Kubernetes glue for the full CV pipeline
Onepanel wires together labeling, training, and deployment tools so teams don't have to build their own MLOps platform from scratch.

What it does Onepanel is an open-source platform that bundles computer vision workflows—image annotation, model training, hyperparameter tuning, and deployment—into something deployable on Kubernetes. It runs on any cloud or on-premises cluster and wraps existing tools like CVAT, JupyterLab, Argo Workflows, and Microsoft’s NNI under one roof.

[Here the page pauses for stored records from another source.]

-- pv_equiv track=rewrite | github.com/TeleTobyAU/Bachelor | python/SuffixArrayGenerator.py | genCTable
-- ===== SOURCE A (Python) =====
-- def findAlphabet(n):
--     alphabet = []
--     for i in n:
--         if i not in alphabet: alphabet.append(i)
--     alphabet.sort()
--     return alphabet
--
-- def genCTable (n, alphabet):
--     #Define alphabet if none given
--     if alphabet == None:
--         alphabet = findAlphabet(n)
--
--     output = []
--     for i in alphabet:
--         output.append(0)
--         for j in n:
--             if i > j: output[alphabet.index(i)] += 1
--
--     return output
-- ===== SOURCE B (Python) =====
-- def genCTable(n, alphabet):
--     if alphabet is None:
--         alphabet = sorted(set(n))
--     counts = {}
--     for ch in n:
--         counts[ch] = counts.get(ch, 0) + 1
--     output = [0] * len(alphabet)
--     for s in alphabet:
--         output[alphabet.index(s)] += sum(v for c, v in counts.items() if c < s)
--     return output
-- ===== Notes on version B (the rewrite author's own statement) =====
-- stated objective: faster
-- what changed: B counts character frequencies of n once into a dict and adds, per alphabet symbol, the sum of counts of smaller characters into its slot, instead of A's rescan of all of n with a list.index scan per increment for every alphabet symbol.
import Mathlib
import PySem

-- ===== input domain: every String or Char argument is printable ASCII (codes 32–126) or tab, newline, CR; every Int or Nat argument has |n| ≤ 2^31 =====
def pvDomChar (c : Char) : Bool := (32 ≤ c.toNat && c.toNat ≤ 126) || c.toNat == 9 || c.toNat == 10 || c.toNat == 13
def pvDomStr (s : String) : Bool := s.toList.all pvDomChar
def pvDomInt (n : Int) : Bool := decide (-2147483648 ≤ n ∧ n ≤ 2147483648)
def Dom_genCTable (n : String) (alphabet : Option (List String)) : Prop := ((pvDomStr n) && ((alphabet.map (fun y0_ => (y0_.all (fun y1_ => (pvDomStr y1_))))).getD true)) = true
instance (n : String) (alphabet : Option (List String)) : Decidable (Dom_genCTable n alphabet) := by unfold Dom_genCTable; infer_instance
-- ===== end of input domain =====

-- B replaces A's per-symbol rescan of n (plus a list.index scan per increment) by one frequency
-- count of n, adding per alphabet symbol the sum of counts of the distinct characters below it
-- into that symbol's slot (objective: faster by removing the inner scans).
-- Python string '<' is ported as '<' on .toList (same lexicographic code-point order; Lean's own
-- String '<' instance is not kernel-reducible).


-- ===== PORT A =====
def findAlphabet (n : String) : List String :=
  let alphabet : List String := n.toList.foldl
    (fun alphabet c =>
      let i := String.ofList [c]
      if alphabet.contains i then alphabet else alphabet ++ [i]) []
  PySem.List.sorted alphabet (fun x => x.toList) false

def genCTable (n : String) (alphabet : Option (List String)) : List Int :=
  let al : List String := match alphabet with
    | none => findAlphabet n
    | some a => a
  al.foldl
    (fun output i =>
      let output := output ++ [(0 : Int)]
      n.toList.foldl
        (fun output j =>
          if [j] < i.toList then                -- i > j on Python strings
            match PySem.List.index? al i with   -- alphabet.index(i); i ∈ al, so it never raises
            | some k => output.set k (output.getD k 0 + 1)
            | none => output
          else output) output) []

-- ===== PORT B =====
def genCTable_alt (n : String) (alphabet : Option (List String)) : List Int :=
  let al : List String := match alphabet with
    | none => PySem.List.sorted (PySem.Set.ofList (n.toList.map (fun c => String.ofList [c])))
        (fun x => x.toList) false
    | some a => a
  let chars : List String := n.toList.map (fun c => String.ofList [c])
  let counts : PySem.Dict String Int := chars.foldl
    (fun d ch => PySem.Dict.insert d ch (PySem.Dict.getD d ch 0 + 1)) PySem.Dict.empty
  al.foldl
    (fun output s =>
      match PySem.List.index? al s with   -- alphabet.index(s); s ∈ al, so it never raises
      | some k => output.set k (output.getD k 0 +
          (((PySem.Dict.items counts).filter (fun q => q.1.toList < s.toList)).map
            (fun q => q.2)).sum)
      | none => output)
    (List.replicate al.length 0)

-- ===== PRECONDITION & SPEC =====
def Spec_genCTable (n : String) (alphabet : Option (List String)) (out : List Int) : Prop := out = genCTable_alt n alphabet
instance (n : String) (alphabet : Option (List String)) (out : List Int) : Decidable (Spec_genCTable n alphabet out) := by unfold Spec_genCTable; infer_instance

-- ===== CLAIM (what is proved, stated in full; the proofs are below) =====
def Claim_equal_genCTable : Prop := ∀ (n : String) (alphabet : Option (List String)), Dom_genCTable n alphabet → Spec_genCTable n alphabet (genCTable n alphabet)

-- ===== LEMMAS AND PROOFS =====

-- the count, for one symbol x, of characters of n strictly below x
def cntLess (n : String) (x : String) : Int :=
  (n.toList.countP (fun c => [c] < x.toList) : Nat)

-- the accumulation step A's loop reduces to: add cntLess of the symbol into its first occurrence's slot
def addStep (n : String) (al : List String) (o : List Int) (i : String) : List Int :=
  o.set ((PySem.List.index? al i).getD 0)
    (o.getD ((PySem.List.index? al i).getD 0) 0 + cntLess n i)

-- B's per-symbol sum over the counter equals cntLess
theorem alt_symbol_sum (n : String) (x : String) :
    (((PySem.Dict.items ((n.toList.map (fun c => String.ofList [c])).foldl
        (fun d ch => PySem.Dict.insert d ch (PySem.Dict.getD d ch 0 + 1)) PySem.Dict.empty)).filter
        (fun p => p.1.toList < x.toList)).map (fun p => p.2)).sum = cntLess n x := by
  rw [PySem.Dict.foldl_insert_getD_add_one_eq_counter, PySem.Dict.items_counter,
    List.filter_map, List.map_map]
  have hperm : ((PySem.Set.ofList (n.toList.map (fun c => String.ofList [c]))).filter
      (fun k => decide (k.toList < x.toList))).Perm
      ((n.toList.map (fun c => String.ofList [c])).dedup.filter (fun k => decide (k.toList < x.toList))) := by
    refine List.Perm.filter _ ?_
    rw [List.perm_ext_iff_of_nodup (PySem.Set.nodup_ofList _) (List.nodup_dedup _)]
    intro a; simp [PySem.Set.mem_ofList]
  have hsum := (hperm.map (fun k => ((n.toList.map (fun c => String.ofList [c])).count k : Int))).sum_eq
  have hcast : (((n.toList.map (fun c => String.ofList [c])).dedup.filter
        (fun k => decide (k.toList < x.toList))).map
        (fun k => ((n.toList.map (fun c => String.ofList [c])).count k : Int))).sum
      = (((n.toList.map (fun c => String.ofList [c])).countP (fun k => decide (k.toList < x.toList)) : Nat) : Int) := by
    rw [← List.sum_map_count_dedup_filter_eq_countP (fun k : String => decide (k.toList < x.toList)),
      Nat.cast_list_sum (R := Int), List.map_map]
    rfl
  have hpred : ((n.toList.map (fun c => String.ofList [c])).countP (fun k => decide (k.toList < x.toList)))
      = n.toList.countP (fun c => decide ([c] < x.toList)) := by
    rw [List.countP_map]
    simp [Function.comp_def]
  simp only [Function.comp_def] at hsum hcast ⊢
  rw [hsum, hcast, hpred]
  rfl

-- A's inner loop over the characters of n adds the number of smaller characters to position k
theorem inner_loop (l : List Char) (i : String) (k : Nat) (o : List Int) (hk : k < o.length) :
    l.foldl
      (fun output j => if [j] < i.toList then output.set k (output.getD k 0 + 1) else output) o
      = o.set k (o.getD k 0 + (l.countP (fun c => [c] < i.toList) : Nat)) := by
  induction l generalizing o with
  | nil => simp [List.getD, List.getElem?_eq_getElem hk]
  | cons c l ih =>
    simp only [List.foldl_cons, List.countP_cons]
    by_cases h : [c] < i.toList
    · rw [if_pos h, ih _ (by simpa using hk), List.set_set]
      have hd : (o.set k (o.getD k 0 + 1)).getD k 0 = o.getD k 0 + 1 := by
        simp [List.getD, List.getElem?_set_self hk]
      rw [hd]
      have hp : (decide ([c] < i.toList)) = true := decide_eq_true h
      simp only [hp, if_true]
      congr 1
      push_cast
      ring
    · rw [if_neg h, ih _ hk]
      simp [h]

-- A's outer loop from any prefix state equals the canonical accumulation over a zero table
theorem bridgeA (n : String) (al : List String) :
    ∀ (rest pre : List String) (o : List Int), al = pre ++ rest → o.length = pre.length →
      rest.foldl
        (fun output i =>
          let output := output ++ [(0 : Int)]
          n.toList.foldl
            (fun output j =>
              if [j] < i.toList then
                match PySem.List.index? al i with
                | some k => output.set k (output.getD k 0 + 1)
                | none => output
              else output) output) o
      = rest.foldl (addStep n al) (o ++ List.replicate rest.length 0) := by
  intro rest
  induction rest with
  | nil => intro pre o h hlen; simp
  | cons i rest ih =>
    intro pre o h hlen
    have hi : i ∈ al := by rw [h]; exact List.mem_append_right _ (List.mem_cons_self ..)
    obtain ⟨k, hk⟩ := Option.isSome_iff_exists.mp ((PySem.List.index?_isSome_iff al i).mpr hi)
    obtain ⟨hklt, hak, hmin⟩ := PySem.List.getElem_of_index?_eq_some hk
    have hlen2 : pre.length < al.length := by rw [h]; simp
    have hpre : al[pre.length]'hlen2 = i := by
      subst h; rw [List.getElem_append_right (Nat.le_refl _)]; simp
    have hkle : k ≤ pre.length := by
      by_contra hgt
      exact hmin pre.length (by omega) hpre
    have hbody : (fun (output : List Int) (j : Char) =>
        if [j] < i.toList then
          (match PySem.List.index? al i with
            | some k => output.set k (output.getD k 0 + 1)
            | none => output)
        else output)
        = (fun (output : List Int) (j : Char) =>
            if [j] < i.toList then output.set k (output.getD k 0 + 1) else output) := by
      funext o j; rw [hk]
    have hklt' : k < (o ++ [(0 : Int)]).length := by
      simp [hlen]; omega
    rw [List.foldl_cons, List.foldl_cons]
    simp only [hbody]
    rw [inner_loop n.toList i k _ hklt']
    have hsplit : o ++ List.replicate (rest.length + 1) (0 : Int)
        = (o ++ [(0 : Int)]) ++ List.replicate rest.length 0 := by
      rw [List.append_assoc]
      congr 1
    have hstep : addStep n al ((o ++ [(0 : Int)]) ++ List.replicate rest.length 0) i
        = ((o ++ [(0 : Int)]).set k ((o ++ [(0 : Int)]).getD k 0 +
            (n.toList.countP (fun c => decide ([c] < i.toList)) : Nat)))
          ++ List.replicate rest.length 0 := by
      rw [addStep, hk]
      simp only [Option.getD_some]
      have hgd : (o ++ [(0 : Int)] ++ List.replicate rest.length 0).getD k 0
          = (o ++ [(0 : Int)]).getD k 0 := by
        rw [List.getD, List.getD, List.getElem?_append_left hklt']
      rw [hgd, List.set_append_left _ _ hklt']
      rfl
    rw [show o ++ List.replicate (i :: rest).length (0 : Int)
        = (o ++ [0]) ++ List.replicate rest.length 0 from by
      simp only [List.length_cons]; exact hsplit]
    rw [hstep]
    exact ih (pre ++ [i]) _ (by rw [h, List.append_assoc]; rfl) (by simp [hlen])

-- the deduplicating fold of findAlphabet is set(chars)
theorem findAlphabet_base (n : String) :
    n.toList.foldl
      (fun alphabet c =>
        let i := String.ofList [c]
        if alphabet.contains i then alphabet else alphabet ++ [i]) ([] : List String)
      = PySem.Set.ofList (n.toList.map (fun c => String.ofList [c])) := by
  rw [PySem.Set.ofList_eq_foldl, List.foldl_map]
  rfl

-- A on an explicit alphabet list is the addStep accumulation
theorem a_eq_accum (n : String) (al : List String) :
    genCTable n (some al) = al.foldl (addStep n al) (List.replicate al.length 0) := by
  show al.foldl _ [] = _
  have := bridgeA n al al [] [] rfl rfl
  simpa using this

-- B on an explicit alphabet list is the same accumulation
theorem alt_eq_accum (n : String) (al : List String) :
    genCTable_alt n (some al) = al.foldl (addStep n al) (List.replicate al.length 0) := by
  show al.foldl _ (List.replicate al.length 0) = _
  refine PySem.List.foldl_congr_mem _ _ _ _ ?_
  intro acc s hs
  obtain ⟨k, hk⟩ := Option.isSome_iff_exists.mp ((PySem.List.index?_isSome_iff al s).mpr hs)
  rw [hk, addStep, hk, alt_symbol_sum]
  rfl

-- ===== VERDICT (by name: the statement is the Claim_ definition above) =====
set_option maxRecDepth 8000 in
theorem genCTable_spec : Claim_equal_genCTable := by
  intro n alphabet _
  show genCTable n alphabet = genCTable_alt n alphabet
  cases alphabet with
  | some al => rw [a_eq_accum, alt_eq_accum]
  | none =>
    have hal : findAlphabet n
        = PySem.List.sorted (PySem.Set.ofList (n.toList.map (fun c => String.ofList [c])))
            (fun x => x.toList) false := by
      unfold findAlphabet
      rw [findAlphabet_base]
    have hsame : genCTable n none = genCTable n (some (findAlphabet n)) := rfl
    have hsame' : genCTable_alt n none = genCTable_alt n (some (findAlphabet n)) := by
      show _ = genCTable_alt n (some (findAlphabet n))
      rw [genCTable_alt, hal]
      rfl
    rw [hsame, hsame', a_eq_accum, alt_eq_accum]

The interesting bit Rather than building new ML frameworks, Onepanel acts as integration glue: it connects proven open-source projects into a single pipeline with shared storage and authentication. The LF AI Foundation badge suggests it’s aiming for ecosystem legitimacy, not just another startup repo.
Key highlights
- Pre-integrated stack: CVAT for annotation, JupyterLab for experimentation, Argo for pipelines, NNI for hyperparameter search
- Deploys via Kubernetes; claims cloud-agnostic and on-premises support
- Apache 2.0 licensed, with a PyPI SDK available
- Modular architecture split across multiple repositories
- 731 stars; modest but not negligible traction
Caveats
- The README is thin on technical specifics—no architecture diagrams, no performance claims, no comparison to alternatives like Kubeflow or MLflow
- “Seamlessly integrates” is their phrasing, not independently verified; your mileage with Kubernetes complexity may vary
- Video demo linked but not embeddable in text; features screenshot is high-level marketing-style, not a technical deep-dive
Verdict Worth a look if you’re running computer vision in production Kubernetes and tired of duct-taping CVAT to Argo yourself. Skip it if you want a managed service or need detailed documentation before committing; the quick-start guide is your only real on-ramp.